-- pv_equiv track=rewrite | github.com/Kenta57/sort | src/shell_sort.py | make_G
-- ===== SOURCE A (Python) =====
-- from typing import List
--
-- def generator():
--     x = 1
--     while True:
--         yield x
--         x = 3*x + 1
--
-- def make_G(n:int) -> List:
--     a = generator()
--     l = []
--     v = next(a)
--     while n > v:
--         l.append(v)
--         v = next(a)
--     return l
-- ===== SOURCE B (Python) =====
-- def make_G(n: int):
--     # phase 1: count how many gaps are below n
--     m = 0
--     while (3 ** (m + 1) - 1) // 2 < n:
--         m += 1
--     # phase 2: build the list from the indices
--     return [(3 ** k - 1) // 2 for k in range(1, m + 1)]
-- ===== Notes on version B (the rewrite author's own statement) =====
-- stated objective: alternative
-- what changed: Replaces the generator carrying the recurrence x=3x+1 with two staged passes: first count the gaps via the closed form (3**k-1)//2, then build the list with a comprehension over range(1, m+1).
import Mathlib
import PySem

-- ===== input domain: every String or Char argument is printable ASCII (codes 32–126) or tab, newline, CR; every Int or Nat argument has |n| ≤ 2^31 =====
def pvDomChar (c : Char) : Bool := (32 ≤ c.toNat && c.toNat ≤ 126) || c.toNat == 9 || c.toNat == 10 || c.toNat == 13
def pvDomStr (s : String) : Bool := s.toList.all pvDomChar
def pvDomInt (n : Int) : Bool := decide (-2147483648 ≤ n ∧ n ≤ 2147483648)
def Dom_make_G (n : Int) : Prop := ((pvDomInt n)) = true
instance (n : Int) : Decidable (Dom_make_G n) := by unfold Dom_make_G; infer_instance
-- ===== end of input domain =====

-- B replaces A's generator carrying the recurrence x = 3x+1 with two staged passes:
-- count the gaps via the closed form (3^k - 1) // 2, then build the list by a
-- comprehension over range(1, m+1). No speed claim. Each while-loop is ported with a
-- fuel counter (n.toNat + 1 strictly exceeds its iteration count, since A's loop value
-- and B's (m+1)-th term both exceed the iteration index).

-- ===== PORT A =====
-- A's while-loop: v runs through the generator values 1, 3v+1, …; append while n > v.
def pvLoopA (fuel : Nat) (n v : Int) : List Int :=
  match fuel with
  | 0 => []
  | f + 1 => if n > v then v :: pvLoopA f n (3 * v + 1) else []

def make_G (n : Int) : List Int := pvLoopA (n.toNat + 1) n 1

-- ===== PORT B =====
-- Source B's k-th gap (3**k - 1) // 2: the numerator is nonnegative, so Lean's Int
-- division agrees with Python's // here.
def pvTerm (k : Nat) : Int := (3 ^ k - 1) / 2

-- Source B's counting while-loop.
def pvCount (fuel : Nat) (n : Int) (m : Nat) : Nat :=
  match fuel with
  | 0 => m
  | f + 1 => if pvTerm (m + 1) < n then pvCount f n (m + 1) else m

-- Source B: count, then comprehension over range(1, m+1).
def make_G_alt (n : Int) : List Int :=
  let m := pvCount (n.toNat + 1) n 0
  (PySem.List.pyRange 1 ((m : Int) + 1) 1).map (fun k => (3 ^ k.toNat - 1) / 2)

-- ===== PRECONDITION & SPEC =====
def Spec_make_G (n : Int) (out : List Int) : Prop := out = make_G_alt n
instance (n : Int) (out : List Int) : Decidable (Spec_make_G n out) := by unfold Spec_make_G; infer_instance

-- ===== CLAIM (what is proved, stated in full; the proofs are below) =====
def Claim_equal_make_G : Prop := ∀ (n : Int), Dom_make_G n → Spec_make_G n (make_G n)

-- ===== LEMMAS AND PROOFS =====

theorem pvTerm_succ (k : Nat) : pvTerm (k + 1) = 3 * pvTerm k + 1 := by
  obtain ⟨m, hm⟩ := (Odd.pow (by decide : Odd (3 : Int)) (n := k))
  simp only [pvTerm, pow_succ]
  omega

theorem pvCount_ge (fuel : Nat) (n : Int) (m : Nat) : m ≤ pvCount fuel n m := by
  induction fuel generalizing m with
  | zero => simp [pvCount]
  | succ f ih =>
      simp only [pvCount]
      split
      · exact Nat.le_trans (Nat.le_succ m) (ih (m + 1))
      · exact Nat.le_refl m

theorem loopA_eq_range' (fuel : Nat) (n : Int) (j : Nat) :
    pvLoopA fuel n (pvTerm (j + 1)) =
      (List.range' (j + 1) (pvCount fuel n j - j)).map pvTerm := by
  induction fuel generalizing j with
  | zero => simp [pvLoopA, pvCount]
  | succ f ih =>
      simp only [pvLoopA, pvCount]
      by_cases h : pvTerm (j + 1) < n
      · rw [if_pos h, if_pos h]
        have hge := pvCount_ge f n (j + 1)
        have hlen : pvCount f n (j + 1) - j = (pvCount f n (j + 1) - (j + 1)) + 1 := by
          omega
        rw [hlen, List.range'_succ, List.map_cons, ← pvTerm_succ (j + 1), ih (j + 1)]
      · rw [if_neg (by omega : ¬ n > pvTerm (j + 1)), if_neg h]
        simp

theorem pyRange_map_term (m : Nat) :
    (PySem.List.pyRange 1 ((m : Int) + 1) 1).map (fun k => ((3 : Int) ^ k.toNat - 1) / 2) =
      (List.range' 1 m).map pvTerm := by
  rw [PySem.List.pyRange_one, List.range'_eq_map_range, List.map_map, List.map_map]
  have h1 : ((m : Int) + 1 - 1).toNat = m := by omega
  rw [h1]
  apply List.map_congr_left
  intro k _
  simp only [Function.comp_apply, pvTerm]
  congr 2

-- ===== VERDICT (by name: the statement is the Claim_ definition above) =====
theorem make_G_spec : Claim_equal_make_G := by
  intro n _
  unfold Spec_make_G make_G make_G_alt
  rw [pyRange_map_term]
  have h1 : pvTerm 1 = 1 := by decide
  have := loopA_eq_range' (n.toNat + 1) n 0
  rw [h1] at this
  simpa using this
lemma CntInv_init (s : List (Int × Int)) (hs : s.Pairwise pLe) :
    CntInv s (s.foldl (fun d v => d.insert v (d.getD v 0 + 1)) PySem.Dict.empty) := by
  set cnt : PySem.Dict (Int × Int) Int := s.foldl (fun d v => d.insert v (d.getD v 0 + 1)) PySem.Dict.empty with hcnt
  have hkeys : cnt.keys = PySem.Set.ofList s := by
    rw [hcnt, PySem.Dict.keys_foldl_insert s (fun d x => d.getD x 0 + 1) PySem.Dict.empty,
      PySem.Dict.keys_empty, PySem.Set.ofList_eq_foldl]
    rfl
  have hgetD : ∀ v, cnt.getD v 0 = (s.count v : Int) := by
    intro v
    rw [hcnt, PySem.Dict.getD_foldl_insert_add_one, PySem.Dict.getD_empty]
    simp
  refine ⟨hs, by rw [hkeys]; exact ofList_pairwise s hs, ?_⟩
  intro v
  by_cases hv : v ∈ s
  · have hcont : cnt.contains v = true := by
      rw [PySem.Dict.contains_iff_mem_keys, hkeys, PySem.Set.mem_ofList]; exact hv
    have hcnt0 : s.count v ≠ 0 := by simpa [List.count_eq_zero] using hv
    obtain ⟨c, hc⟩ : ∃ c, cnt.get? v = some c := by
      cases h : cnt.get? v with
      | none =>
        rw [PySem.Dict.get?_eq_none_iff_contains] at h
        rw [h] at hcont; cases hcont
      | some c => exact ⟨c, rfl⟩
    have hcv : c = (s.count v : Int) := by
      have := hgetD v
      rw [PySem.Dict.getD_eq_get?_getD, hc] at this
      simpa using this
    rw [hc, if_neg hcnt0, hcv]
  · have hcont : cnt.contains v = false := by
      rw [← Bool.not_eq_true, PySem.Dict.contains_iff_mem_keys, hkeys, PySem.Set.mem_ofList]
      exact hv
    have hcnt0 : s.count v = 0 := by simpa [List.count_eq_zero] using hv
    rw [(PySem.Dict.get?_eq_none_iff_contains cnt v).mpr hcont, if_pos hcnt0]

lemma getLast?_of_max (l : List (Int × Int)) (m : Int × Int)
    (hlt : l.Pairwise pLt) (hm : m ∈ l) (hmax : ∀ y ∈ l, pLe y m) :
    l.getLast? = some m := by
  induction l with
  | nil => cases hm
  | cons x t ih =>
    cases t with
    | nil =>
      rw [List.mem_singleton] at hm
      subst hm
      rfl
    | cons y u =>
      rw [List.getLast?_cons_cons]
      rcases List.pairwise_cons.mp hlt with ⟨hx, ht⟩
      rcases List.mem_cons.mp hm with rfl | hm
      · exact absurd (hmax y (List.mem_cons_of_mem _ List.mem_cons_self))
          (by have := hx y List.mem_cons_self
              obtain ⟨m1, m2⟩ := m; obtain ⟨y1, y2⟩ := y
              simp [pLt, pLe] at *; omega)
      · exact ih ht hm (fun z hz => hmax z (List.mem_cons_of_mem _ hz))

lemma mem_pLe_getLast (s : List (Int × Int)) (hs : s.Pairwise pLe) (hne : s ≠ [])
    (y : Int × Int) (hy : y ∈ s) : pLe y (s.getLast hne) := by
  have hdec := List.dropLast_concat_getLast hne
  rw [← hdec] at hy hs
  rcases List.mem_append.mp hy with hy | hy
  · exact (List.pairwise_append.mp hs).2.2 y hy _ List.mem_cons_self
  · rw [List.mem_singleton.mp hy]; exact pLe_refl _

lemma dropLast_eq_erase_getLast (s : List (Int × Int)) (hs : s.Pairwise pLe) (hne : s ≠ []) :
    s.dropLast = s.erase (s.getLast hne) := by
  have hmem : s.getLast hne ∈ s := List.getLast_mem hne
  have hperm : List.Perm s.dropLast (s.erase (s.getLast hne)) := by
    have h1 : List.Perm s (s.getLast hne :: s.erase (s.getLast hne)) := List.perm_cons_erase hmem
    have h2 : List.Perm s (s.getLast hne :: s.dropLast) := by
      conv_lhs => rw [← List.dropLast_concat_getLast hne]
      exact List.perm_append_singleton _ _
    exact (h2.symm.trans h1).cons_inv
  exact List.eq_of_perm_of_sorted
    (fun a b _ _ hab hba => pLe_antisymm hab hba)
    (List.Pairwise.sublist (List.dropLast_sublist s) hs)
    (List.Pairwise.sublist List.erase_sublist hs) hperm

theorem linesort_spec : Claim_equal_linesort := by
  intro line start _ hpre
  show linesort line start = linesort_alt line start
  simp only [linesort, linesort_alt]
  rw [sortKeyLtA_eq_pairLt]
  set s := line.foldl (fun acc x => PySem.List.insertBy pairLt x acc) [] with hseq
  have hsorted : s.Pairwise pLe := foldl_insertBy_sorted line [] List.Pairwise.nil
  have hperm : List.Perm s line := by
    have := foldl_insertBy_perm line []
    rwa [List.append_nil] at this
  have hsne : s ≠ [] := by
    intro h0
    exact hpre (List.Perm.eq_nil (h0 ▸ hperm.symm))
  have hpop : PySem.List.pop? s = some (s.getLast hsne, s.dropLast) := by
    conv_lhs => rw [← List.dropLast_concat_getLast hsne]
    exact PySem.List.pop?_last _ _
  rw [hpop]
  set cnt : PySem.Dict (Int × Int) Int :=
    s.foldl (fun d v => d.insert v (d.getD v 0 + 1)) PySem.Dict.empty with hcnt
  have hinv : CntInv s cnt := CntInv_init s hsorted
  have hmax : cnt.keys.getLast? = some (s.getLast hsne) :=
    getLast?_of_max cnt.keys (s.getLast hsne) hinv.2.1
      ((hinv.mem_keys_iff _).mpr (List.getLast_mem hsne))
      (fun y hy => mem_pLe_getLast s hsorted hsne y ((hinv.mem_keys_iff y).mp hy))
  rw [hmax]
  have hlen : line.length - 1 = s.dropLast.length := by
    have h1 : s.length = line.length := hperm.length_eq
    have h2 : s.dropLast.length = s.length - 1 := List.length_dropLast
    omega
  rw [hlen]
  have hinv' : CntInv s.dropLast (takeB cnt (s.getLast hsne)) := by
    rw [dropLast_eq_erase_getLast s hsorted hsne]
    exact CntInv_take hinv (List.getLast_mem hsne)
  exact loop_eq s.dropLast.length s.dropLast (takeB cnt (s.getLast hsne)) _ _ _ hinv' rfl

+===+

## TASK ITEM
Starting at the line above that contains "have h2 : List.Perm", write out each line exactly until the line that contains "getLast?_of_max cnt.keys (s.getLast" has been written, and stop there.

## RESPONSE TO THIS TASK
    have h2 : List.Perm s (s.getLast hne :: s.dropLast) := by
      conv_lhs => rw [← List.dropLast_concat_getLast hne]
      exact List.perm_append_singleton _ _
    exact (h2.symm.trans h1).cons_inv
  exact List.eq_of_perm_of_sorted
    (fun a b _ _ hab hba => pLe_antisymm hab hba)
    (List.Pairwise.sublist (List.dropLast_sublist s) hs)
    (List.Pairwise.sublist List.erase_sublist hs) hperm

theorem linesort_spec : Claim_equal_linesort := by
  intro line start _ hpre
  show linesort line start = linesort_alt line start
  simp only [linesort, linesort_alt]
  rw [sortKeyLtA_eq_pairLt]
  set s := line.foldl (fun acc x => PySem.List.insertBy pairLt x acc) [] with hseq
  have hsorted : s.Pairwise pLe := foldl_insertBy_sorted line [] List.Pairwise.nil
  have hperm : List.Perm s line := by
    have := foldl_insertBy_perm line []
    rwa [List.append_nil] at this
  have hsne : s ≠ [] := by
    intro h0
    exact hpre (List.Perm.eq_nil (h0 ▸ hperm.symm))
  have hpop : PySem.List.pop? s = some (s.getLast hsne, s.dropLast) := by
    conv_lhs => rw [← List.dropLast_concat_getLast hsne]
    exact PySem.List.pop?_last _ _
  rw [hpop]
  set cnt : PySem.Dict (Int × Int) Int :=
    s.foldl (fun d v => d.insert v (d.getD v 0 + 1)) PySem.Dict.empty with hcnt
  have hinv : CntInv s cnt := CntInv_init s hsorted
  have hmax : cnt.keys.getLast? = some (s.getLast hsne) :=
    getLast?_of_max cnt.keys (s.getLast hsne) hinv.2.1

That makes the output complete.